But we can get fairly close by measuring the time span and adjusting the sleep delay. Python 3.3+ provides time.perf_counter , which is supposed to be pretty good at measuring time intervals, although the exact precision depends on your OS and hardware.
Here's a simple demo that just prints the difference between the requested and the measured time delay for each tick. The initial outputs are a bit sloppy, but it soon settles down to giving ticks that are within 10 microseconds of the requested interval. However, playing a sound takes more system resources than printing to the terminal, and that may impact the precision of this technique. For best results, minimize the task load on your machine, especially if it's single core.
I've set the delay here to 0.2 seconds = 300 bpm. Slower beat rates may give less precision because there's more time during each sleep cycle for the CPU to do other tasks that may cause the sleep to be a little longer than requested.
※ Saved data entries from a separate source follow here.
-- pv_equiv track=rewrite | github.com/SakshatRao/DigitBoard | DigitBoard_UI/User_Interface.py | convert_digits_to_str
-- ===== SOURCE A (Python) =====
-- def convert_digits_to_str(digits, cursor_pos):
--     digits_str = []
--     for digit_idx, digit in enumerate(digits):
--         if(digit_idx == cursor_pos):
--             digits_str.append("|")
--         digits_str.append(str(digit))
--     if(len(digits) == cursor_pos):
--         digits_str.append("|")
--     return digits_str
-- ===== SOURCE B (Python) =====
-- def convert_digits_to_str(digits, cursor_pos):
--     out = [str(d) for d in digits]
--     if 0 <= cursor_pos <= len(digits):
--         out.insert(cursor_pos, "|")
--     return out
-- ===== Notes on version B (the rewrite author's own statement) =====
-- stated objective: simpler
-- what changed: Replaces A's per-element cursor-index branch inside the loop (plus a trailing end-of-list check) with a plain stringification pass followed by a single guarded insert of the marker.
import Mathlib
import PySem

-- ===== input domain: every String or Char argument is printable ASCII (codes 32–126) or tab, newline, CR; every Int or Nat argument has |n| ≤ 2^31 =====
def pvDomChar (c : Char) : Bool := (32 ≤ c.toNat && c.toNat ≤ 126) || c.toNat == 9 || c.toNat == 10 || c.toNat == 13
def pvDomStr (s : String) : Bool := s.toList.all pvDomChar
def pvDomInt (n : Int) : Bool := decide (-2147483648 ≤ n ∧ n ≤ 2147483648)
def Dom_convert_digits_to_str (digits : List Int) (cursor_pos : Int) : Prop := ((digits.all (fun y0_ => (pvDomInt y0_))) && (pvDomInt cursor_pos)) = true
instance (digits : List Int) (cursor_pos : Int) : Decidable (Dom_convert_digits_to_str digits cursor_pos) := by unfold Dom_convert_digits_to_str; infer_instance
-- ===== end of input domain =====

-- B replaces A's per-element cursor branch with one stringification pass plus a single guarded insert (simpler decomposition).

-- ===== PORT A =====
def convert_digits_to_str (digits : List Int) (cursor_pos : Int) : List String :=
  let digits_str :=
    (PySem.List.enumerate digits 0).foldl
      (fun acc p =>
        (if p.1 == cursor_pos then acc ++ ["|"] else acc) ++ [PySem.Int.toStr p.2]) []
  if (digits.length : Int) == cursor_pos then digits_str ++ ["|"] else digits_str

-- ===== PORT B =====
def convert_digits_to_str_alt (digits : List Int) (cursor_pos : Int) : List String :=
  let out := digits.map PySem.Int.toStr
  if 0 ≤ cursor_pos ∧ cursor_pos ≤ (digits.length : Int) then
    PySem.List.insert out cursor_pos "|"
  else out

-- ===== PRECONDITION & SPEC =====
def Spec_convert_digits_to_str (digits : List Int) (cursor_pos : Int) (out : List String) : Prop := out = convert_digits_to_str_alt digits cursor_pos
instance (digits : List Int) (cursor_pos : Int) (out : List String) : Decidable (Spec_convert_digits_to_str digits cursor_pos out) := by unfold Spec_convert_digits_to_str; infer_instance

-- ===== CLAIM (what is proved, stated in full; the proofs are below) =====
def Claim_equal_convert_digits_to_str : Prop := ∀ (digits : List Int) (cursor_pos : Int), Dom_convert_digits_to_str digits cursor_pos → Spec_convert_digits_to_str digits cursor_pos (convert_digits_to_str digits cursor_pos)

-- ===== LEMMAS AND PROOFS =====

-- A's loop over `enumerate`, started at index s, equals the stringified list with "|"
-- inserted at position cursor_pos − s when that index falls inside the list.
theorem loopA (l : List Int) (s cursor_pos : Int) (acc : List String) :
    (PySem.List.enumerate l s).foldl
      (fun acc p =>
        (if p.1 == cursor_pos then acc ++ ["|"] else acc) ++ [PySem.Int.toStr p.2]) acc
    = acc ++ (if s ≤ cursor_pos ∧ cursor_pos < s + l.length then
        (l.map PySem.Int.toStr).take (cursor_pos - s).toNat
          ++ "|" :: (l.map PySem.Int.toStr).drop (cursor_pos - s).toNat
      else l.map PySem.Int.toStr) := by
  induction l generalizing s acc with
  | nil =>
    rw [PySem.List.enumerate_nil, List.foldl_nil,
      if_neg (by simp only [List.length_nil, Nat.cast_zero]; omega)]
    simp
  | cons x xs ih =>
    rw [PySem.List.enumerate_cons, List.foldl_cons, ih]
    simp only [List.map_cons, List.length_cons]
    by_cases hs : s = cursor_pos
    · subst hs
      rw [if_pos (by simp), if_neg (by push_cast; omega),
        if_pos (by omega), show (s - s).toNat = 0 by omega]
      simp
    · rw [if_neg (by simp [hs])]
      by_cases h : s + 1 ≤ cursor_pos ∧ cursor_pos < s + 1 + (xs.length : Int)
      · rw [if_pos h, if_pos (by push_cast; omega)]
        have hk : (cursor_pos - s).toNat = (cursor_pos - (s + 1)).toNat + 1 := by omega
        rw [hk]
        simp
      · rw [if_neg h, if_neg (by push_cast; omega)]
        simp

-- ===== VERDICT (by name: the statement is the Claim_ definition above) =====
theorem pyInsertPipe (l : List String) (cp : Int) (h0 : 0 ≤ cp)
    (hle : cp ≤ (l.length : Int)) :
    PySem.List.insert l cp "|" = l.take cp.toNat ++ "|" :: l.drop cp.toNat := by
  have h1 : cp = ((cp.toNat : Nat) : Int) := by omega
  have h2 : (((cp.toNat : Nat) : Int)).toNat = cp.toNat := by omega
  rw [h1, PySem.List.insert_natCast _ _ _ (by omega), h2]

theorem convert_digits_to_str_spec : Claim_equal_convert_digits_to_str := by
  intro digits cursor_pos _
  show convert_digits_to_str digits cursor_pos = convert_digits_to_str_alt digits cursor_pos
  unfold convert_digits_to_str convert_digits_to_str_alt
  rw [loopA]
  simp only [List.nil_append, Int.sub_zero, beq_iff_eq]
  split_ifs with h1 h2 h3 h4 h5
  all_goals try (exfalso; omega)
  · have hc : cursor_pos.toNat = (digits.map PySem.Int.toStr).length := by
      simp; omega
    rw [pyInsertPipe _ _ (by omega) (by simp; omega), hc,
      List.take_of_length_le le_rfl, List.drop_of_length_le le_rfl]
  · rw [pyInsertPipe _ _ (by omega) (by simp; omega)]
  · rfl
from time import sleep, perf_counter
delay = d = 0.2
print(60 / delay, 'bpm')
prev = perf_counter()
for i in range(20):
sleep(d)
t = perf_counter()
delta = t - prev - delay
print('{:+.9f}'.format(delta))
d -= delta
prev = t
typical output
300.0 bpm
+0.000262488
+0.000151862
-0.000019085
-0.000011358
+0.000023078
-0.000015817
-0.000004357
+0.000009283
-0.000012252
+0.000020515
-0.000009061
+0.000003249
-0.000011482
+0.000029230
+0.000001554
-0.000023614
-0.000003286
+0.000000127
-0.000003732
+0.000016311
These results are from an old single core 32 bit 2GHz machine running Linux, YMMV.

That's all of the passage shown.